The Sorong Fault Zone Kinematics: Implication for Structural Evolution on Salawati Basin, Seram and Misool, West Papua, Indonesia

Putri Riadini1; Benyamin Sapiie2

(1) Exploration, APEC-Bunga Mas International Company, Jakarta, Indonesia.

(2) Geology Departement, Institute Technology Bandung, Bandung, Indonesia.
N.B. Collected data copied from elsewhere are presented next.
-- pv_equiv track=rewrite | github.com/christianebacani/Roadmap | Coding Challenges using Python and SQL/Code Wars Python Solved Problems/6 Kyu/message_validator.py | is_a_valid_message
-- ===== SOURCE A (Python) =====
-- def get_length_of_every_words(word: str) -> list[int]:
--     result = ''
--
--     for i in range(len(word)):
--         if word[i].isdigit():
--             result += word[i]
--
--         else:
--             result += ' '
--
--     result = result.split()
--
--     for i in range(len(result)):
--         result[i] = int(result[i])
--
--     return result
--
-- def get_every_words(message: str) -> list[str]:
--     result = ''
--
--     for i in range(len(message)):
--         if message[i].isalpha():
--             result += message[i]
--
--         else:
--             result += ' '
--
--     result = result.split()
--
--     return result
--
-- def is_a_valid_message(message: str) -> bool:
--     if message == '':
--         return True
--
--     if message[-1].isdigit():
--         return False
--
--     length_of_every_words = get_length_of_every_words(message)
--     words = get_every_words(message)
--
--     if len(length_of_every_words) != len(words):
--         return False
--
--     total_length = len(words)
--
--     for i in range(total_length):
--         if len(words[i]) != length_of_every_words[i]:
--             return False
--
--     return True
-- ===== SOURCE B (Python) =====
-- def is_a_valid_message(message: str) -> bool:
--     if message == '':
--         return True
--
--     if message[-1].isdigit():
--         return False
--
--     # One pass: group maximal digit runs and maximal alpha runs with a tiny
--     # state machine instead of building two masked copies and re-splitting them.
--     numbers = []
--     words = []
--     cur = ''
--     mode = ' '
--     for ch in message:
--         cls = 'd' if ch.isdigit() else ('a' if ch.isalpha() else ' ')
--         if cls != mode:
--             if mode == 'd':
--                 numbers.append(int(cur))
--             elif mode == 'a':
--                 words.append(cur)
--             cur = ''
--             mode = cls
--         cur += ch
--     if mode == 'd':
--         numbers.append(int(cur))
--     elif mode == 'a':
--         words.append(cur)
--
--     return len(numbers) == len(words) and all(len(w) == n for w, n in zip(words, numbers))
-- ===== Notes on version B (the rewrite author's own statement) =====
-- stated objective: simpler
-- what changed: Replaces A's two masked-copy passes (build a digit-masked and an alpha-masked string character by character, split() each, re-parse one of them) by a single left-to-right state machine that groups maximal digit runs and alpha runs in one pass, then compares the two run lists with zip.
import Mathlib
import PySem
The Sorong Fault Zone (SFZ) is an active left lateral fault system that active since the Late Miocene. The SFZ is located in the northern margin of Papua, Indonesia, extended thousand kilometers from the Eastern part of the island to the Bird’s Head region. Our new model indicates that SFZ moved the Bird’s Head area, including Salawati Basin to the west, related to the movement of the Pacific Plate. The movement of SFZ involves rotation and translation that separates Salawati Basin from the Bird’s Head region with basement high as the boundary of the basin, and also give an implication to the evolution of Seram Fold Thrust Belt (SFTB) and Misool Onin Kumawa Anticline (MOKA). More than 200 seismic lines have been interpreted along Seram, Misool, and Salawati offshores. These interpretations show the development of listric and planar normal faulting at Western part of Misool island and flower structure at NW Bird’s Head region. This faulting activity was interpreted as a result of SFZ activities, which cut Paleozoic through the Tertiary formations. The listric and planar normal fault in the Salawati Basin explains the block rotation mechanism that related to the Bird’s Head movement to the west. In addition, flower structures that observed at NW Bird’s Head indicate the shortening effect of the SFZ activities. Seemingly, rotation and translation of SFZ to the west are associated with the evolution of SFTB that indicate by NE-SW shortening perpendicular to the island. The deformation in the SFTB showed the development of fold-thrust belt structure at Seram Trough area, which repeated the Mesozoic-Miocene sequences, with the detachment surface located between Seram and Seram Trough. Reverse fault at Mesozoic through Miocene sequences in the north of the trough and at Misool area are reactivated normal faults formed during the NW shelf of Australia rifting since the Mesozoic. Therefore, SW directed shortening as a response of the Bird’s Head region movement combined with additional westward movement of Tarera-Aiduna strike-slip system forms the SFTB. New seismic interpretations combined with palinspatic reconstruction suggest that there are rotation and translation phase in relation to SFZ mechanism that develops the Salawati Basin, MOKA, and SFTB. These deformations mechanism are active since the Late Miocene related to the collision between Pacific island arc complexes and passive margin of the NW Australian plate.